I don’t want to do it (me: yeah right)

I can’t speak English (me: rolleyes)

etc etc etc

Now, personally I wouldn’t mind being a juror, but as someone who spent some years of her working life sitting in dusty courtrooms, it’s pretty familiar territory.

The Supreme Court in Gib is obviously the equivalent of a British Crown Court, either where bad cases get referred to because they can’t get tried in magistrates, or where people choose to go for trial by jury.

My dear readers will not be surprised to discover that I checked up on how the list of jurors is obtained.

It seems that it is obtained from the census and there is a separate page for each letter of the alphabet. Whoever sends out the invitations goes through each letter starting with the first name on the list for that page, and continuing through the alphabet. Then next time around, going for the second name down for each letter.

Does that make sense?

Now my partner and I do not have the same surname, because I didn’t change my name when I got married. You should all know that by now. But our surnames do begin with the same letter. But my surname should always precede his in the alphabet. So why did he get invited before me? Huh?

Answers on a postcard. I’m sure it’s not discrimination of any type whatsoever. Perhaps they are looking to balance the jury and want an unemployed man instead of an unemployed woman?

When my partner was an apprentice, the decorator he was training with was also called for jury service and he was away from work for two weeks. His wife, a headmistress, was never called in her life. My father was called and wriggled out of it. My mother was never called.

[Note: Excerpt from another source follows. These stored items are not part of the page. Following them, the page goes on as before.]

-- a fold inserting (id ↦ pvRng (f id)) over nodes, starting from a canonical dict
theorem pvFoldl_nodes (f : String → Nat) (ns : List (List (String × String))) :
    ∀ S : List String,
    ns.foldl (fun d node => d.insert (pvNid node) (pvRng (f (pvNid node)))) (pvMkMap S f)
      = pvMkMap (PySem.Set.update S (ns.map pvNid)) f := by
  induction ns with
  | nil => intro S; simp [PySem.Set.update]
  | cons n rest ih =>
    intro S
    simp only [List.foldl_cons, List.map_cons, PySem.Set.update_cons]
    rw [pvInsert_mkMap, ih]

-- B's per-endpoint and per-link steps
def pvStep2 (d : PySem.Dict String (List Int)) (e : String) : PySem.Dict String (List Int) :=
  if d.contains e then d.modify e [] (fun ps => ps ++ [(ps.length : Int) + 1]) else d
def pvStepB (d : PySem.Dict String (List Int)) (link : List (String × String)) : PySem.Dict String (List Int) :=
  if pvBlue link then pvStep2 (pvStep2 d (pvSrc link)) (pvTgt link) else d

theorem pvStep2_mkMap (S : List String) (c : String → Nat) (e : String) :
    pvStep2 (pvMkMap S c) e = pvMkMap S (fun k => c k + (if k = e then 1 else 0)) := by
  unfold pvStep2
  by_cases he : e ∈ S
  · rw [if_pos (by simp [pvContains_mkMap, he]), pvModify_mkMap S c e he]
    exact pvMkMap_congr _ _ _ (fun j _ => by by_cases hj : j = e <;> simp [hj])
  · rw [if_neg (by simp [pvContains_mkMap, he])]
    exact pvMkMap_congr _ _ _ (fun j hj => by
      have : j ≠ e := fun h => he (h ▸ hj)
      simp [this])

-- B's link fold adds the blue endpoint counts
theorem pvFoldl_links (L : List (List (String × String))) :
    ∀ (S : List String) (c : String → Nat),
    L.foldl pvStepB (pvMkMap S c) = pvMkMap S (fun k => c k + pvCnt L k) := by
  induction L with
  | nil => intro S c; simp [pvCnt]
  | cons l rest ih =>
    intro S c
    simp only [List.foldl_cons]
    by_cases hb : pvBlue l
    · have hacc : pvStepB (pvMkMap S c) l
          = pvMkMap S (fun k => (c k + if k = pvSrc l then 1 else 0) + if k = pvTgt l then 1 else 0) := by
        unfold pvStepB
        rw [if_pos hb, pvStep2_mkMap S c (pvSrc l), pvStep2_mkMap S _ (pvTgt l)]
      rw [hacc, ih]
      apply pvMkMap_congr
      intro k _
      simp only [pvCnt, List.filter_cons, hb, if_pos, List.map_cons, List.sum_cons, pvCntL]
      omega
    · have hacc : pvStepB (pvMkMap S c) l = pvMkMap S c := by unfold pvStepB; rw [if_neg hb]
      rw [hacc, ih]
      apply pvMkMap_congr
      intro k _
      simp [pvCnt, hb]

def pvGraphA (links : List (List (String × String))) : PySem.Dict String (List String) :=
  (links.filter pvBlue).foldl (fun g link =>
    (g.modify (pvSrc link) [] (fun ns => ns ++ [pvTgt link])).modify
      (pvTgt link) [] (fun ns => ns ++ [pvSrc link])) PySem.Dict.empty

def pvFA (links : List (List (String × String))) (k : String) : Nat :=
  ((pvGraphA links).getD k []).length

theorem pvA_char (nodes links : List (List (String × String))) :
    build_ethernet_ports nodes links
      = (pvMkMap (PySem.Set.ofList (nodes.map pvNid)) (fun k => pvCnt links k)).items := by
  show (List.foldl (fun d node => d.insert (pvNid node) (pvRng (pvFA links (pvNid node))))
      (pvMkMap [] (pvFA links)) nodes).items = _
  rw [pvFoldl_nodes (pvFA links) nodes [], PySem.Set.update_nil_left]
  congr 1
  apply pvMkMap_congr
  intro k _
  unfold pvFA pvGraphA
  rw [pvGraph_len]
  simp [pvCnt, PySem.Dict.getD_empty]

Meanwhile this letter summons was dated 2 November. It was posted on the 11th, and arrived on the 14th. Less than two weeks away from the start of jury duty.

However on the government website, we are assured that potential jurors will get at least four weeks notice of jury duty. Really? I think not.

Letter to the Chief Justice in the offing? Or the Chief Executive of the Courts? Suggesting they either change the law, the website, or their somewhat tardy systems?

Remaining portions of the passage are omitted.